So how do we implement immutable time stamps into high risk research like virology?
The solution to this sequencing data forensics problem is something Medicinal Genomics pioneered in the cannabis sequencing space. Due to the unique intellectual property laws in federally illegal markets, you cannot trademark cannabis but you can patent it. Legality is not a requirement for plant patents (yes, plants that are crafted by the hand of wo/man remain patent eligible). The notary system is federal so getting an ironclad born on date (without the use of federal notaries that object to cannabis) requires one notarize your DNA sequencing on immutable distributed ledgers like Bitcoin.

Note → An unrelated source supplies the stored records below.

-- pv_equiv track=rewrite | github.com/724thomas/CodingChallenge_Python | baekjoon/17266.py | solution
-- ===== SOURCE A (Python) =====
-- def solution(distance, lights_count, lights_pos):
--     def find_end(radius):
--         start = 0
--         for light in lights_pos:
--             lmin = light - radius
--             lmax = light + radius
--             if lmin <= start:
--                 start = lmax
--             else:
--                 return False
--         if start < distance:
--             return False
--         return True
--
--     left = 0
--     right = distance
--
--     while left < right:
--         mid = (left + right) // 2
--         if find_end(mid):
--             right = mid
--         else:
--             left = mid + 1
--     return left
-- ===== SOURCE B (Python) =====
-- def solution(distance, lights_count, lights_pos):
--     if distance <= 0:
--         return 0
--     if not lights_pos:
--         return distance
--     need = max(lights_pos[0], distance - lights_pos[-1])
--     for prev, cur in zip(lights_pos, lights_pos[1:]):
--         need = max(need, (cur - prev + 1) // 2)
--     return max(0, min(need, distance))
-- ===== Notes on version B (the rewrite author's own statement) =====
-- stated objective: faster
-- what changed: Replaced the binary search over the radius (re-scanning all lights per probe) by a single closed-form pass: the minimal radius is max(first light, distance - last light, ceil(gap/2) over adjacent lights), clamped to [0, distance].
import Mathlib
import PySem

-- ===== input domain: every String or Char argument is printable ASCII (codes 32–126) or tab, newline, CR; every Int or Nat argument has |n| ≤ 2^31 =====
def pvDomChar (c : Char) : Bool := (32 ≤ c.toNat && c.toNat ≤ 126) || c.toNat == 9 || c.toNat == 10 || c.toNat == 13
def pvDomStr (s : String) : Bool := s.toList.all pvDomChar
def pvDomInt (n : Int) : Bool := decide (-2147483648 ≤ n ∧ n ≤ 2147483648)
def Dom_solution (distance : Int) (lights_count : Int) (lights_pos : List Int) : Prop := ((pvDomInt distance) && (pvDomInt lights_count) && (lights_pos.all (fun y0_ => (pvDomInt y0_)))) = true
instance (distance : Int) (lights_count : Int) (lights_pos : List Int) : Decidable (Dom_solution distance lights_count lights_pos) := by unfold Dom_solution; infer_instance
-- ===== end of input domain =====

-- B replaces A's binary search over the radius by a single closed-form pass (asymptotically faster).

-- ===== PORT A =====
-- inner 'find_end(radius)': the for-loop over lights with accumulator 'start'
def findEnd (distance radius : Int) : Int → List Int → Bool
  | start, [] => decide (¬ start < distance)
  | start, light :: rest =>
    if light - radius ≤ start then findEnd distance radius (light + radius) rest
    else false

-- the 'while left < right' binary-search loop
def solLoop (distance : Int) (lights_pos : List Int) (left right : Int) : Int :=
  if h : left < right then
    let mid := PySem.Int.floordiv (left + right) 2
    if findEnd distance mid 0 lights_pos then
      solLoop distance lights_pos left mid
    else
      solLoop distance lights_pos (mid + 1) right
  else left
  termination_by (right - left).toNat
  decreasing_by
  · have h1 := PySem.Int.floordiv_two_mid_bounds (le_of_lt h)
    have h2 := (PySem.Int.floordiv_lt_iff_lt_mul (a := left + right) (b := 2) (q := right) (by omega)).mpr (by omega)
    omega
  · have h1 := PySem.Int.floordiv_two_mid_bounds (le_of_lt h)
    omega

def solution (distance : Int) (lights_count : Int) (lights_pos : List Int) : Int :=
  solLoop distance lights_pos 0 distance

-- ===== PORT B =====
-- one pass over adjacent pairs, accumulating the needed radius
def gapNeed : Int → List Int → Int → Int
  | _, [], acc => acc
  | prev, cur :: rest, acc => gapNeed cur rest (max acc (PySem.Int.floordiv (cur - prev + 1) 2))

def solution_alt (distance : Int) (lights_count : Int) (lights_pos : List Int) : Int :=
  if distance ≤ 0 then 0
  else
    match lights_pos with
    | [] => distance
    | l1 :: rest =>
      let lastv := (l1 :: rest).getLast (by simp)
      let need := gapNeed l1 rest (max l1 (distance - lastv))
      max 0 (min need distance)

-- ===== PRECONDITION & SPEC =====
def Spec_solution (distance : Int) (lights_count : Int) (lights_pos : List Int) (out : Int) : Prop := out = solution_alt distance lights_count lights_pos
instance (distance : Int) (lights_count : Int) (lights_pos : List Int) (out : Int) : Decidable (Spec_solution distance lights_count lights_pos out) := by unfold Spec_solution; infer_instance

-- ===== CLAIM (what is proved, stated in full; the proofs are below) =====
def Claim_equal_solution : Prop := ∀ (distance : Int) (lights_count : Int) (lights_pos : List Int), Dom_solution distance lights_count lights_pos → Spec_solution distance lights_count lights_pos (solution distance lights_count lights_pos)

-- ===== LEMMAS AND PROOFS =====

-- 'all adjacent gaps along prev::rest fit within diameter 2x'
def chainLe : Int → List Int → Int → Prop
  | _, [], _ => True
  | p, c :: rs, x => c - p ≤ 2 * x ∧ chainLe c rs x

-- ⌈g/2⌉ ≤ r ↔ g ≤ 2r
lemma ceilHalf_le (g r : Int) : PySem.Int.floordiv (g + 1) 2 ≤ r ↔ g ≤ 2 * r := by
  rw [PySem.Int.floordiv_eq_ediv_of_pos (by omega)]
  omega

lemma gapNeed_le (rest : List Int) : ∀ prev acc x : Int,
    gapNeed prev rest acc ≤ x ↔ acc ≤ x ∧ chainLe prev rest x := by
  induction rest with
  | nil => intro prev acc x; simp [gapNeed, chainLe]
  | cons c rs ih =>
    intro prev acc x
    simp only [gapNeed, chainLe, ih c, max_le_iff, ceilHalf_le]
    tauto

lemma findEnd_chain (d r : Int) (rest : List Int) : ∀ prev : Int,
    (findEnd d r (prev + r) rest = true
      ↔ chainLe prev rest r ∧ d - (prev :: rest).getLast (by simp) ≤ r) := by
  induction rest with
  | nil => intro prev; simp [findEnd, chainLe, List.getLast]; omega
  | cons c rs ih =>
    intro prev
    show (if c - r ≤ prev + r then findEnd d r (c + r) rs else false) = true ↔ _
    have hlast : (prev :: c :: rs).getLast (by simp) = (c :: rs).getLast (by simp) := rfl
    rw [hlast]
    by_cases hc : c - r ≤ prev + r
    · rw [if_pos hc, ih c]
      show _ ↔ (c - prev ≤ 2 * r ∧ chainLe c rs r) ∧ _
      constructor
      · rintro ⟨h1, h2⟩; exact ⟨⟨by omega, h1⟩, h2⟩
      · rintro ⟨⟨_, h1⟩, h2⟩; exact ⟨h1, h2⟩
    · rw [if_neg hc]
      simp only [Bool.false_eq_true, false_iff]
      rintro ⟨⟨h1, _⟩, _⟩
      omega

-- find_end is exactly the threshold test 'need ≤ r'
lemma findEnd_threshold (d r l1 : Int) (rest : List Int) :
    (findEnd d r 0 (l1 :: rest) = true
      ↔ gapNeed l1 rest (max l1 (d - (l1 :: rest).getLast (by simp))) ≤ r) := by
  show (if l1 - r ≤ 0 then findEnd d r (l1 + r) rest else false) = true ↔ _
  rw [gapNeed_le, max_le_iff]
  by_cases hc : l1 - r ≤ 0
  · rw [if_pos hc, findEnd_chain d r rest l1]
    constructor
    · rintro ⟨h1, h2⟩; exact ⟨⟨by omega, h2⟩, h1⟩
    · rintro ⟨⟨_, h2⟩, h1⟩; exact ⟨h1, h2⟩
  · rw [if_neg hc]
    simp only [Bool.false_eq_true, false_iff]
    rintro ⟨⟨h1, _⟩, _⟩
    omega

-- the binary-search loop on a threshold predicate clamps the threshold into [left, right]
lemma solLoop_clamp (d : Int) (L : List Int) (t : Int) :
    ∀ n (l r : Int), (r - l).toNat = n → l ≤ r →
    (∀ m, l ≤ m → m < r → (findEnd d m 0 L = true ↔ t ≤ m)) →
    solLoop d L l r = max l (min r t) := by
  intro n
  induction n using Nat.strong_induction_on with
  | _ n ih =>
    intro l r hn hlr hP
    rw [solLoop]
    by_cases h : l < r
    · rw [dif_pos h]
      have hmid := PySem.Int.floordiv_two_mid_bounds (le_of_lt h)
      have hmidlt : PySem.Int.floordiv (l + r) 2 < r :=
        (PySem.Int.floordiv_lt_iff_lt_mul (a := l + r) (b := 2) (q := r) (by omega)).mpr (by omega)
      set mid := PySem.Int.floordiv (l + r) 2 with hmiddef
      by_cases hfe : findEnd d mid 0 L = true
      · rw [if_pos hfe]
        have ht : t ≤ mid := (hP mid hmid.1 hmidlt).mp hfe
        rw [ih (mid - l).toNat (by omega) l mid rfl hmid.1
            (fun m hm1 hm2 => hP m hm1 (by omega))]
        omega
      · rw [if_neg hfe]
        have ht : ¬ t ≤ mid := fun hx => hfe ((hP mid hmid.1 hmidlt).mpr hx)
        rw [ih (r - (mid + 1)).toNat (by omega) (mid + 1) r rfl (by omega)
            (fun m hm1 hm2 => hP m (by omega) hm2)]
        omega
    · rw [dif_neg h]
      omega

theorem solution_eq (distance lights_count : Int) (lights_pos : List Int) :
    solution distance lights_count lights_pos = solution_alt distance lights_count lights_pos := by
  unfold solution solution_alt
  by_cases hd : distance ≤ 0
  · rw [if_pos hd, solLoop, dif_neg (by omega)]
  · rw [if_neg hd]
    cases lights_pos with
    | nil =>
      rw [solLoop_clamp distance [] (distance + 1) _ 0 distance rfl (by omega)
          (fun m hm1 hm2 => by simp [findEnd]; omega)]
      show max 0 (min distance (distance + 1)) = distance
      omega
    | cons l1 rest =>
      rw [solLoop_clamp distance (l1 :: rest)
          (gapNeed l1 rest (max l1 (distance - (l1 :: rest).getLast (by simp))))
          _ 0 distance rfl (by omega)
          (fun m hm1 hm2 => findEnd_threshold distance m l1 rest)]
      simp only []
      omega

-- ===== VERDICT (by name: the statement is the Claim_ definition above) =====
theorem solution_spec : Claim_equal_solution := by
  intro d c L _
  exact solution_eq d c L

Blockchains are the least efficient means to store large datasets, so instead, a hash of the sequencing files are spent into the OP_RETURN of a time-stamped Bitcoin transaction using a service Like OpenTime Stamps. This provides an immutable time stamp of the born on date of the sequencing data. If one letter changes in that fastq file, the entire hash changes and won’t match the hash you etched into the blockchain.
GOF work may be restricted again given what just happened. There will also be a grey area of research where labs working on curing a disease accidentally make it worse.
This unforeseen nearGOF research needs a framework for responsible stewardship of data so we can learn from leaks and fix them.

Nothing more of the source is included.